* [TASK DIRECTIONS] Please restate each entry exactly, without skipping any.

* * * * * * * * *

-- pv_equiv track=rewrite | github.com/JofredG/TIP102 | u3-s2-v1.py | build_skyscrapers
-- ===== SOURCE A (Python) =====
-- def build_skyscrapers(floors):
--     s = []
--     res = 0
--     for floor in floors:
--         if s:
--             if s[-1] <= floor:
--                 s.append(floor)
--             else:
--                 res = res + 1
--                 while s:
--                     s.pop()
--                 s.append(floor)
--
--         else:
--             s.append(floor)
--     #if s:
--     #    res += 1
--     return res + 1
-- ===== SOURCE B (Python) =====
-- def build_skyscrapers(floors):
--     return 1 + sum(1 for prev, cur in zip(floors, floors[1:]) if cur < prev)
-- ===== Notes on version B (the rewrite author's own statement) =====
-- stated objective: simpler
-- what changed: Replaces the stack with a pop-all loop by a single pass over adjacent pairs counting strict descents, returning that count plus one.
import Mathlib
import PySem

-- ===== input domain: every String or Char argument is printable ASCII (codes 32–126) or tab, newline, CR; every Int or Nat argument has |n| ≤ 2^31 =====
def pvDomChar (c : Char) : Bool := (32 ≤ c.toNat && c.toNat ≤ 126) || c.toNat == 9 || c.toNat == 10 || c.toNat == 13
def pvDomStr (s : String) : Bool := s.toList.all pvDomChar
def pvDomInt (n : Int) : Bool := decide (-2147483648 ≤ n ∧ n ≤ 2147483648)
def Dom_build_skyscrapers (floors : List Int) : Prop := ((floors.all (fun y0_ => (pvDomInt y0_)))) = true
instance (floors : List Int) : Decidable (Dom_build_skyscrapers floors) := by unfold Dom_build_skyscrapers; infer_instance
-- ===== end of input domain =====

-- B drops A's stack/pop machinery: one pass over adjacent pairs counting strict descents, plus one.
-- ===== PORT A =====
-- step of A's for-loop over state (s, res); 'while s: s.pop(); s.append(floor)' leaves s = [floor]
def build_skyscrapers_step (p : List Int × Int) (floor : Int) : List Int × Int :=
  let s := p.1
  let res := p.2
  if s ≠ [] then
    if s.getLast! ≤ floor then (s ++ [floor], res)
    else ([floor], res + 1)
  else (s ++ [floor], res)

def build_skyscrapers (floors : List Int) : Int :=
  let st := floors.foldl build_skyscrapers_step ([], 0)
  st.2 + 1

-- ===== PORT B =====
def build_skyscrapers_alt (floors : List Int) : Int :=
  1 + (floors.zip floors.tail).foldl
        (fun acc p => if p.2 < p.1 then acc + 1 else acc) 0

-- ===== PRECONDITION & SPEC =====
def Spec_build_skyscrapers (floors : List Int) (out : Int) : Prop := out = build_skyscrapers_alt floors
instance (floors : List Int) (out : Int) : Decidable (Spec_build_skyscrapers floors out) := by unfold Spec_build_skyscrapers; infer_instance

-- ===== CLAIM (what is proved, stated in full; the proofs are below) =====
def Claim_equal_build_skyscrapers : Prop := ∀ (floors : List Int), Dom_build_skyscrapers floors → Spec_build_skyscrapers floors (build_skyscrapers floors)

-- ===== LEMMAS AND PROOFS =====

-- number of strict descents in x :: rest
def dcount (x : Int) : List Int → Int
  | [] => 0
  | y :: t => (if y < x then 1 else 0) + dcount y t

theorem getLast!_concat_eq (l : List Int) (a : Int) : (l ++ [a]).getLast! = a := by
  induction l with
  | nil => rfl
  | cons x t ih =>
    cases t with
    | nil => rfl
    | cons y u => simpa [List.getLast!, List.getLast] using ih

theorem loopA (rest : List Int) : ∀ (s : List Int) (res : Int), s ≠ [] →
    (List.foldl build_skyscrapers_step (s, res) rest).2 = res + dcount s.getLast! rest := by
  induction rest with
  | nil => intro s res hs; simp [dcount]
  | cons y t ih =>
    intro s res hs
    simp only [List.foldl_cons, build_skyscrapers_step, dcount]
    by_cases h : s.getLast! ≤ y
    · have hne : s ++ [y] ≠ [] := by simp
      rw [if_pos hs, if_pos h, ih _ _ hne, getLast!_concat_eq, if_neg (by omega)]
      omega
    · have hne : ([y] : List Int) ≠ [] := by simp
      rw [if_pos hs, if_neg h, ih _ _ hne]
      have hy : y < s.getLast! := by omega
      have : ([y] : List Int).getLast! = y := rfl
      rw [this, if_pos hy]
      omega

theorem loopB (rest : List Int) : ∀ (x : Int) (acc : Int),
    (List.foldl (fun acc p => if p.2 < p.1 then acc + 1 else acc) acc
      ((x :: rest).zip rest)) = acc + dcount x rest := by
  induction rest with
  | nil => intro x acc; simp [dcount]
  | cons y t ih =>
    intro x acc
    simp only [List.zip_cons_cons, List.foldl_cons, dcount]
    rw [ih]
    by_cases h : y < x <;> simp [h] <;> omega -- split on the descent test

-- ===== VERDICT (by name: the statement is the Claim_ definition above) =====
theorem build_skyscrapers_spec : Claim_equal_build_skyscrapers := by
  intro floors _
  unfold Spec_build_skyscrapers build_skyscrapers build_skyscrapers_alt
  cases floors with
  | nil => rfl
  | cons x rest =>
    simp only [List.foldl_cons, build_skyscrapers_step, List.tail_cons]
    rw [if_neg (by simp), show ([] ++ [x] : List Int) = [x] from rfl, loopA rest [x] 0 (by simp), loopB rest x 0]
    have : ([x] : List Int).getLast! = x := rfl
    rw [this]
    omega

* * * * * * * * *

* [RESPONSE AREA]
-- pv_equiv track=rewrite | github.com/JofredG/TIP102 | u3-s2-v1.py | build_skyscrapers
-- ===== SOURCE A (Python) =====
-- def build_skyscrapers(floors):
--     s = []
--     res = 0
--     for floor in floors:
--         if s:
--             if s[-1] <= floor:
--                 s.append(floor)
--             else:
--                 res = res + 1
--                 while s:
--                     s.pop()
--                 s.append(floor)
--
--         else:
--             s.append(floor)
--     #if s:
--     #    res += 1
--     return res + 1
-- ===== SOURCE B (Python) =====
-- def build_skyscrapers(floors):
--     return 1 + sum(1 for prev, cur in zip(floors, floors[1:]) if cur < prev)
-- ===== Notes on version B (the rewrite author's own statement) =====
-- stated objective: simpler
-- what changed: Replaces the stack with a pop-all loop by a single pass over adjacent pairs counting strict descents, returning that count plus one.
import Mathlib
import PySem

-- ===== input domain: every String or Char argument is printable ASCII (codes 32–126) or tab, newline, CR; every Int or Nat argument has |n| ≤ 2^31 =====
def pvDomChar (c : Char) : Bool := (32 ≤ c.toNat && c.toNat ≤ 126) || c.toNat == 9 || c.toNat == 10 || c.toNat == 13
def pvDomStr (s : String) : Bool := s.toList.all pvDomChar
def pvDomInt (n : Int) : Bool := decide (-2147483648 ≤ n ∧ n ≤ 2147483648)
def Dom_build_skyscrapers (floors : List Int) : Prop := ((floors.all (fun y0_ => (pvDomInt y0_)))) = true
instance (floors : List Int) : Decidable (Dom_build_skyscrapers floors) := by unfold Dom_build_skyscrapers; infer_instance
-- ===== end of input domain =====

-- B drops A's stack/pop machinery: one pass over adjacent pairs counting strict descents, plus one.
-- ===== PORT A =====
-- step of A's for-loop over state (s, res); 'while s: s.pop(); s.append(floor)' leaves s = [floor]
def build_skyscrapers_step (p : List Int × Int) (floor : Int) : List Int × Int :=
  let s := p.1
  let res := p.2
  if s ≠ [] then
    if s.getLast! ≤ floor then (s ++ [floor], res)
    else ([floor], res + 1)
  else (s ++ [floor], res)

def build_skyscrapers (floors : List Int) : Int :=
  let st := floors.foldl build_skyscrapers_step ([], 0)
  st.2 + 1

-- ===== PORT B =====
def build_skyscrapers_alt (floors : List Int) : Int :=
  1 + (floors.zip floors.tail).foldl
        (fun acc p => if p.2 < p.1 then acc + 1 else acc) 0

-- ===== PRECONDITION & SPEC =====
def Spec_build_skyscrapers (floors : List Int) (out : Int) : Prop := out = build_skyscrapers_alt floors
instance (floors : List Int) (out : Int) : Decidable (Spec_build_skyscrapers floors out) := by unfold Spec_build_skyscrapers; infer_instance

-- ===== CLAIM (what is proved, stated in full; the proofs are below) =====
def Claim_equal_build_skyscrapers : Prop := ∀ (floors : List Int), Dom_build_skyscrapers floors → Spec_build_skyscrapers floors (build_skyscrapers floors)

-- ===== LEMMAS AND PROOFS =====

-- number of strict descents in x :: rest
def dcount (x : Int) : List Int → Int
  | [] => 0
  | y :: t => (if y < x then 1 else 0) + dcount y t

theorem getLast!_concat_eq (l : List Int) (a : Int) : (l ++ [a]).getLast! = a := by
  induction l with
  | nil => rfl
  | cons x t ih =>
    cases t with
    | nil => rfl
    | cons y u => simpa [List.getLast!, List.getLast] using ih

theorem loopA (rest : List Int) : ∀ (s : List Int) (res : Int), s ≠ [] →
    (List.foldl build_skyscrapers_step (s, res) rest).2 = res + dcount s.getLast! rest := by
  induction rest with
  | nil => intro s res hs; simp [dcount]
  | cons y t ih =>
    intro s res hs
    simp only [List.foldl_cons, build_skyscrapers_step, dcount]
    by_cases h : s.getLast! ≤ y
    · have hne : s ++ [y] ≠ [] := by simp
      rw [if_pos hs, if_pos h, ih _ _ hne, getLast!_concat_eq, if_neg (by omega)]
      omega
    · have hne : ([y] : List Int) ≠ [] := by simp
      rw [if_pos hs, if_neg h, ih _ _ hne]
      have hy : y < s.getLast! := by omega
      have : ([y] : List Int).getLast! = y := rfl
      rw [this, if_pos hy]
      omega

theorem loopB (rest : List Int) : ∀ (x : Int) (acc : Int),
    (List.foldl (fun acc p => if p.2 < p.1 then acc + 1 else acc) acc
      ((x :: rest).zip rest)) = acc + dcount x rest := by
  induction rest with
  | nil => intro x acc; simp [dcount]
  | cons y t ih =>
    intro x acc
    simp only [List.zip_cons_cons, List.foldl_cons, dcount]
    rw [ih]
    by_cases h : y < x <;> simp [h] <;> omega -- split on the descent test

-- ===== VERDICT (by name: the statement is the Claim_ definition above) =====
theorem build_skyscrapers_spec : Claim_equal_build_skyscrapers := by
  intro floors _
  unfold Spec_build_skyscrapers build_skyscrapers build_skyscrapers_alt
  cases floors with
  | nil => rfl
  | cons x rest =>
    simp only [List.foldl_cons, build_skyscrapers_step, List.tail_cons]
    rw [if_neg (by simp), show ([] ++ [x] : List Int) = [x] from rfl, loopA rest [x] 0 (by simp), loopB rest x 0]
    have : ([x] : List Int).getLast! = x := rfl
    rw [this]
    omega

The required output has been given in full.